Fibers and Polymers

, Volume 19, Issue 3, pp 607–619 | Cite as

Comparative Performance of Copper and Silver Coated Stretchable Fabrics

  • Azam Ali
  • Vijay Baheti
  • Jiri Militky
  • Zaman Khan
  • Syed Qummer Zia Gilani


The present work described the development of multifunctional, electrically conductive and durable fabrics by coating of silver and copper particles using a dipping-drying method. The particles were directly grown on fabric structure to form electrically conductive fibers. Particles were found to fill the spaces between the microfibers, and were stacked together to form networks with high electrical conductivity. The electrically conductive fabrics showed low resistance with high stretch ability.
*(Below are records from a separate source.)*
-- pv_equiv track=rewrite | github.com/juliefolkerts/pp1 | 14-TestsRetake/p1.py | f
-- ===== SOURCE A (Python) =====
-- def f(n):
--     lst = list(str(n))
--     odds = []
--     for nr in lst:
--         if int(nr)%2 != 0:
--             odds.append(int(nr))
--     result = -1
--     if odds:
--         result = max(odds)-min(odds)
--     return result
-- ===== SOURCE B (Python) =====
-- def f(n):
--     # Presence table over the 10 possible digits, filled by arithmetic
--     # (divmod by 10) instead of string scanning; the answer is then read
--     # off the table by one pass over the odd digits 1,3,5,7,9 in order.
--     seen = [False] * 10
--     m = n
--     while True:
--         seen[m % 10] = True
--         m //= 10
--         if m == 0:
--             break
--     lo = None
--     hi = None
--     for d in (1, 3, 5, 7, 9):
--         if seen[d]:
--             if lo is None:
--                 lo = d
--             hi = d
--     return -1 if lo is None else hi - lo
-- ===== Notes on version B (the rewrite author's own statement) =====
-- stated objective: alternative
-- what changed: B never looks at str(n): it extracts the digits arithmetically (repeated divmod by 10) into a 10-entry boolean presence table and then reads the answer off the table with one pass over the constant tuple (1,3,5,7,9), taking the first and last present entries; A builds an odds list from the characters of str(n) and reduces it twice with max() and min().
import Mathlib
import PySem

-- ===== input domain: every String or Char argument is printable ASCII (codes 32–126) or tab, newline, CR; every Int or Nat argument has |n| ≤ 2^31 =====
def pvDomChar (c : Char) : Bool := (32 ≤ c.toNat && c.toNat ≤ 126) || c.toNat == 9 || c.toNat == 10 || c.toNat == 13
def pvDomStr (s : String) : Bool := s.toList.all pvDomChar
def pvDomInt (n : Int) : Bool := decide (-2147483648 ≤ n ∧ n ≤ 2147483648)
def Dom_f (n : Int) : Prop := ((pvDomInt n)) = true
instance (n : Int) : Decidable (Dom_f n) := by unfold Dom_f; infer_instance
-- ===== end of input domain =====

-- B drops the string entirely: digits are extracted arithmetically into a 10-entry boolean
-- presence table, and the answer is read off the table in one pass over (1,3,5,7,9)
-- (objective: alternative algorithm/data structure, same asymptotic cost).

-- ===== PORT A =====
-- int(nr): PySem.Int.ofStr? returns none where Python raises ValueError (negative n,
-- excluded by Pre_f); the port keeps the accumulator unchanged there.
def f (n : Int) : Int :=
  let lst := (PySem.Int.toStr n).toList
  let odds := lst.foldl (fun acc c =>
    match PySem.Int.ofStr? (String.mk [c]) with
    | none => acc
    | some d => if d % 2 ≠ 0 then acc ++ [d] else acc) []
  if odds.isEmpty then (-1 : Int)
  else (PySem.List.max? odds (fun x => x)).getD 0 - (PySem.List.min? odds (fun x => x)).getD 0

-- ===== PORT B =====
-- the do-while digit loop of Source B: mark m % 10, m //= 10, stop when m == 0.
-- Python's stop test 'm == 0' is ported as 'floordiv m 10 ≤ 0', identical for the
-- nonnegative n admitted by Pre_f (Python loops forever on negative n, which Pre_f
-- excludes); the '≤' form only makes the recursion total.
def markLoop (m : Int) (seen : List Bool) : List Bool :=
  let seen' := PySem.List.pySetD seen (PySem.Int.mod m 10) true
  if _h : PySem.Int.floordiv m 10 ≤ 0 then seen'
  else markLoop (PySem.Int.floordiv m 10) seen'
termination_by m.toNat
decreasing_by
  simp only [PySem.Int.floordiv_eq_ediv_of_pos (by norm_num : (0:Int) < 10)] at *
  omega

def f_alt (n : Int) : Int :=
  let seen := markLoop n (List.replicate 10 false)
  let st := [(1:Int),3,5,7,9].foldl (fun (st : Option Int × Option Int) d =>
    if PySem.List.pyGetD seen d false = true then
      ((match st.1 with | none => some d | some lo => some lo), some d)
    else st) (none, none)
  match st.1, st.2 with
  | some lo, some hi => hi - lo
  | _, _ => -1

-- ===== PRECONDITION & SPEC =====
-- Pre_f excludes negative n: str(n) then contains '-', on which int('-') raises ValueError in A.
def Pre_f (n : Int) : Prop := 0 ≤ n
instance (n : Int) : Decidable (Pre_f n) := by unfold Pre_f; infer_instance
def pvWitness_f : Int := 13
def Spec_f (n : Int) (out : Int) : Prop := out = f_alt n
instance (n : Int) (out : Int) : Decidable (Spec_f n out) := by unfold Spec_f; infer_instance

-- ===== CLAIM (what is proved, stated in full; the proofs are below) =====
def Claim_equal_f : Prop := ∀ (n : Int), Dom_f n → Pre_f n → Spec_f n (f n)

-- ===== LEMMAS AND PROOFS =====

-- Big-endian decimal digits of a natural number (the reference both ports are related to).
def digs (m : Nat) : List Nat :=
  if _h : m < 10 then [m] else digs (m / 10) ++ [m % 10]
termination_by m
decreasing_by omega

theorem digs_lt (m : Nat) : ∀ d ∈ digs m, d < 10 := by
  induction m using Nat.strong_induction_on with
  | _ m ih =>
    rw [digs]
    split
    · intro d hd; simp at hd; omega
    · intro d hd
      simp only [List.mem_append, List.mem_singleton] at hd
      rcases hd with hd | hd
      · exact ih (m / 10) (by omega) d hd
      · omega

theorem toDigitsCore_eq (fuel : Nat) : ∀ (m : Nat) (l : List Char), m < fuel →
    Nat.toDigitsCore 10 fuel m l = (digs m).map Nat.digitChar ++ l := by
  induction fuel with
  | zero => omega
  | succ fuel ih =>
    intro m l hm
    rw [Nat.toDigitsCore, digs]
    by_cases h : m < 10
    · simp [Nat.div_eq_of_lt h, h, Nat.mod_eq_of_lt h]
    · have hne : ¬ m / 10 = 0 := by omega
      simp only [hne, if_false, dif_neg h]
      rw [ih (m / 10) _ (by omega)]
      simp

theorem toDigits_eq (m : Nat) : Nat.toDigits 10 m = (digs m).map Nat.digitChar := by
  rw [Nat.toDigits, toDigitsCore_eq (m + 1) m [] (by omega), List.append_nil]

theorem ofStr_digitChar (d : Nat) (h : d < 10) :
    PySem.Int.ofStr? (String.mk [Nat.digitChar d]) = some (d : Int) := by
  interval_cases d <;> decide

-- A's accumulation loop over the digit characters is the filtered digit list.
theorem odds_fold_eq (ds : List Nat) (acc : List Int) (hlt : ∀ d ∈ ds, d < 10) :
    (ds.map Nat.digitChar).foldl (fun acc c =>
      match PySem.Int.ofStr? (String.mk [c]) with
      | none => acc
      | some d => if d % 2 ≠ 0 then acc ++ [d] else acc) acc
    = acc ++ (ds.filter (fun d => d % 2 = 1)).map (fun (d : Nat) => (d : Int)) := by
  induction ds generalizing acc with
  | nil => simp
  | cons d t ihds =>
    have hd : d < 10 := hlt d (by simp)
    have ht : ∀ x ∈ t, x < 10 := fun x hx => hlt x (by simp [hx])
    simp only [List.map_cons, List.foldl_cons, ofStr_digitChar d hd, List.filter_cons]
    by_cases hodd : d % 2 = 1
    · rw [if_pos (by omega : ((d : Int) % 2 ≠ 0)), ihds _ ht]
      simp [hodd]
    · rw [if_neg (by omega : ¬ ((d : Int) % 2 ≠ 0)), ihds _ ht]
      simp [hodd]

theorem markLoop_getD (m : Int) (seen : List Bool) :
    0 ≤ m → seen.length = 10 → ∀ i : Nat, i < 10 →
    (markLoop m seen).getD i false = (seen.getD i false || decide (i ∈ digs m.toNat)) := by
  induction m, seen using markLoop.induct with
  | case1 m seen h =>
    intro hm hlen i hi
    rw [markLoop]
    simp only [dif_pos h]
    rw [PySem.Int.floordiv_eq_ediv_of_pos (by norm_num : (0:Int) < 10)] at h
    have hmlt : m < 10 := by omega
    rw [PySem.Int.mod_eq_emod_of_pos (by norm_num),
        PySem.List.pySetD_of_nonneg _ _ (by omega)]
    have hmod : (m % 10).toNat = m.toNat := by omega
    rw [hmod, digs, dif_pos (by omega : m.toNat < 10)]
    by_cases hcase : i = m.toNat
    · subst hcase
      have hlt : m.toNat < seen.length := by omega
      simp [List.getD_eq_getElem?_getD, hlt]
    · have hne : m.toNat ≠ i := fun hh => hcase hh.symm
      simp [List.getD_eq_getElem?_getD, hne, hcase]
  | case2 m seen seen' h ih =>
    intro hm hlen i hi
    rw [markLoop]
    simp only [dif_neg h]
    rw [PySem.Int.floordiv_eq_ediv_of_pos (by norm_num : (0:Int) < 10)] at h ih ⊢
    have hge : 10 ≤ m := by omega
    have hlen' : (PySem.List.pySetD seen (PySem.Int.mod m 10) true).length = 10 := by
      rw [PySem.List.length_pySetD]; exact hlen
    rw [ih (by omega) hlen' i hi]
    simp only [seen']
    rw [PySem.Int.mod_eq_emod_of_pos (by norm_num),
        PySem.List.pySetD_of_nonneg _ _ (by omega)]
    have hdig : digs m.toNat = digs (m.toNat / 10) ++ [m.toNat % 10] := by
      rw [digs, dif_neg (by omega : ¬ m.toNat < 10)]
    have hq : (m / 10).toNat = m.toNat / 10 := by omega
    have hr : (m % 10).toNat = m.toNat % 10 := by omega
    rw [hq, hr, hdig]
    by_cases hcase : i = m.toNat % 10
    · subst hcase
      have hlt : m.toNat % 10 < seen.length := by omega
      simp [List.getD_eq_getElem?_getD, hlt]
    · have hne : m.toNat % 10 ≠ i := fun hh => hcase hh.symm
      rw [show (seen.set (m.toNat % 10) true).getD i false = seen.getD i false by
        simp [List.getD_eq_getElem?_getD, hne]]
      congr 1
      simp [hcase]

-- the (lo, hi) scan over a constant list computes first/last filtered element
theorem scan_lohi (p : Int → Bool) (L : List Int) : ∀ (st : Option Int × Option Int),
    L.foldl (fun st d => if p d then
        ((match st.1 with | none => some d | some lo => some lo), some d)
      else st) st
    = ((match st.1 with | none => (L.filter p).head? | some lo => some lo),
       (match (L.filter p).getLast? with | none => st.2 | some hi => some hi)) := by
  induction L with
  | nil => intro st; obtain ⟨a, b⟩ := st; cases a <;> rfl
  | cons c t ih =>
    intro st
    obtain ⟨a, b⟩ := st
    simp only [List.foldl_cons, List.filter_cons]
    by_cases hc : p c = true
    · simp only [hc, if_pos]
      rw [ih]
      cases hlast : (List.filter p t).getLast? with
      | none =>
        have ht : List.filter p t = [] := List.getLast?_eq_none_iff.mp hlast
        cases a <;> simp [ht]
      | some hi =>
        have ht : List.filter p t ≠ [] := by
          intro hnil; rw [hnil] at hlast; simp at hlast
        obtain ⟨y, ys, hys⟩ := List.exists_cons_of_ne_nil ht
        rw [hys] at hlast
        have hcl : (c :: List.filter p t).getLast? = some hi := by
          rw [hys, List.getLast?_cons_cons]; exact hlast
        cases a <;> simp [hlast, hys]
    · simp only [hc, if_neg, Bool.false_eq_true, not_false_iff]
      rw [ih]

theorem pairwise_le_getLast (l : List Int) (hp : l.Pairwise (· < ·)) (x g : Int)
    (hx : x ∈ l) (hg : l.getLast? = some g) : x ≤ g := by
  induction l with
  | nil => simp at hx
  | cons a t ih =>
    cases t with
    | nil =>
      simp at hx hg; omega
    | cons b t' =>
      rw [List.getLast?_cons_cons] at hg
      rcases List.mem_cons.mp hx with rfl | hx'
      · have hg_mem : g ∈ b :: t' := by
          have hne : (b :: t') ≠ [] := by simp
          rw [List.getLast?_eq_some_getLast hne] at hg
          have hmem := List.getLast_mem hne
          rwa [Option.some_inj.mp hg] at hmem
        exact le_of_lt ((List.pairwise_cons.mp hp).1 g hg_mem)
      · exact ih (List.pairwise_cons.mp hp).2 hx' hg

theorem pairwise_head_le (l : List Int) (hp : l.Pairwise (· < ·)) (x h0 : Int)
    (hx : x ∈ l) (hh : l.head? = some h0) : h0 ≤ x := by
  cases l with
  | nil => simp at hx
  | cons a t =>
    simp only [List.head?_cons, Option.some_inj] at hh
    subst hh
    rcases List.mem_cons.mp hx with rfl | hx'
    · exact le_refl x
    · exact le_of_lt ((List.pairwise_cons.mp hp).1 x hx')

theorem mem_F_iff (m : Nat) (x : Int) :
    x ∈ ([1,3,5,7,9] : List Int).filter (fun d => decide (d.toNat ∈ digs m))
    ↔ x ∈ ((digs m).filter (fun d => d % 2 = 1)).map (fun (d : Nat) => (d : Int)) := by
  constructor
  · intro h
    obtain ⟨hx5, hdm⟩ := List.mem_filter.mp h
    simp only [decide_eq_true_eq] at hdm
    fin_cases hx5 <;>
      exact List.mem_map.mpr ⟨_, List.mem_filter.mpr ⟨hdm, by decide⟩, by decide⟩
  · intro h
    obtain ⟨d, hdf, rfl⟩ := List.mem_map.mp h
    obtain ⟨hdm, hodd⟩ := List.mem_filter.mp hdf
    have hlt : d < 10 := digs_lt m d hdm
    simp only [decide_eq_true_eq] at hodd
    refine List.mem_filter.mpr ⟨?_, ?_⟩
    · interval_cases d <;> first | omega | decide
    · simp only [Int.toNat_natCast, decide_eq_true_eq]
      exact hdm

-- ===== VERDICT (by name: the statement is the Claim_ definition above) =====
theorem f_spec : Claim_equal_f := by
  intro n _ hpre
  have hpre' : (0:Int) ≤ n := hpre
  unfold Spec_f f f_alt
  have hn0 : ¬ n < 0 := not_lt.mpr hpre'
  have htoc : (PySem.Int.toStr n).toList = (digs n.toNat).map Nat.digitChar := by
    rw [PySem.Int.toList_toStr, PySem.Int.toChars, if_neg hn0, toDigits_eq]
  simp only [htoc]
  rw [odds_fold_eq (digs n.toNat) [] (digs_lt n.toNat), List.nil_append]
  rw [scan_lohi (fun d => PySem.List.pyGetD (markLoop n (List.replicate 10 false)) d false)
        [1,3,5,7,9] (none, none)]
  have hget : ∀ i : Nat, i < 10 →
      (markLoop n (List.replicate 10 false)).getD i false = decide (i ∈ digs n.toNat) := by
    intro i hi
    rw [markLoop_getD n (List.replicate 10 false) hpre' (by simp) i hi]
    have hrep : (List.replicate 10 false).getD i false = false := by
      rw [List.getD_eq_getElem?_getD, List.getElem?_replicate]
      simp [hi]
    rw [hrep]
    simp
  have hFeq : ([1,3,5,7,9] : List Int).filter
        (fun d => PySem.List.pyGetD (markLoop n (List.replicate 10 false)) d false)
      = ([1,3,5,7,9] : List Int).filter (fun d => decide (d.toNat ∈ digs n.toNat)) := by
    refine List.filter_congr ?_
    intro x hx
    fin_cases hx <;>
      · rw [PySem.List.pyGetD_of_nonneg _ _ (by norm_num)]
        exact hget _ (by norm_num)
  rw [hFeq]
  set m : Nat := n.toNat with hm
  set F := ([1,3,5,7,9] : List Int).filter (fun d => decide (d.toNat ∈ digs m)) with hF
  set O := ((digs m).filter (fun d => d % 2 = 1)).map (fun (d : Nat) => (d : Int)) with hO
  have hmemiff : ∀ x : Int, x ∈ F ↔ x ∈ O := fun x => mem_F_iff m x
  by_cases hne : F = []
  · have hOnil : O = [] := List.eq_nil_iff_forall_not_mem.mpr (fun x hx => by
      have hxF := (hmemiff x).mpr hx
      rw [hne] at hxF; simp at hxF)
    rw [hne, hOnil]
    simp
  · obtain ⟨a, hhd⟩ : ∃ a, F.head? = some a := by
      cases hh : F.head? with
      | none => exact absurd (List.head?_eq_none_iff.mp hh) hne
      | some a => exact ⟨a, rfl⟩
    have haF : a ∈ F := List.mem_of_mem_head? hhd
    have hFP : F.Pairwise (· < ·) := List.Pairwise.filter _ (by decide)
    have hOne : O ≠ [] := by
      intro h0
      have := (hmemiff a).mp haF
      rw [h0] at this; simp at this
    obtain ⟨M, hM⟩ : ∃ M, PySem.List.max? O (fun x => x) = some M := by
      cases h : PySem.List.max? O (fun x => x) with
      | none => exact absurd ((PySem.List.max?_eq_none_iff O _).mp h) hOne
      | some M => exact ⟨M, rfl⟩
    obtain ⟨Mn, hMn⟩ : ∃ Mn, PySem.List.min? O (fun x => x) = some Mn := by
      cases h : PySem.List.min? O (fun x => x) with
      | none => exact absurd ((PySem.List.min?_eq_none_iff O _).mp h) hOne
      | some Mn => exact ⟨Mn, rfl⟩
    have hgl : F.getLast? = some (F.getLast hne) := List.getLast?_eq_some_getLast hne
    have hgF : F.getLast hne ∈ F := List.getLast_mem hne
    have hMg : M = F.getLast hne :=
      le_antisymm
        (pairwise_le_getLast F hFP M (F.getLast hne) ((hmemiff M).mpr (PySem.List.max?_mem hM)) hgl)
        (PySem.List.max?_isMax hM (F.getLast hne) ((hmemiff (F.getLast hne)).mp hgF))
    have hMna : Mn = a :=
      le_antisymm
        (PySem.List.min?_isMin hMn a ((hmemiff a).mp haF))
        (pairwise_head_le F hFP Mn a ((hmemiff Mn).mpr (PySem.List.min?_mem hMn)) hhd)
    have hOemp : ¬ (O.isEmpty = true) := by
      simp only [List.isEmpty_iff]; exact hOne
    rw [if_neg hOemp, hM, hMn, Option.getD_some, Option.getD_some, hMg, hMna]
    simp [hhd, hgl]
The utility of conductive fabrics was analyzed for electromagnetic shielding ability over frequency range of 30 MHz to 1.5 GHz. The EMI shielding was found to increase with increase in concentration of copper and silver particles. Furthermore, the heating performance of the copper and silver coated fabric was studied through measuring the change in temperature at the surface of the fabric while applying a voltage difference across the fabric. The maximum temperature (119°C for silver and 112°C for copper) were obtained when the applied voltage was 10 V. Moreover, the role of deposited particles on antibacterial properties was examined against pathogenic bacteria such as Staphylococcus aureus and Escherichia coli. At the end, the durability of coated fabrics was examined against several washing cycles. The fabrics showed good retention of the particles, proved by small loss in the conductivity of the material after washing.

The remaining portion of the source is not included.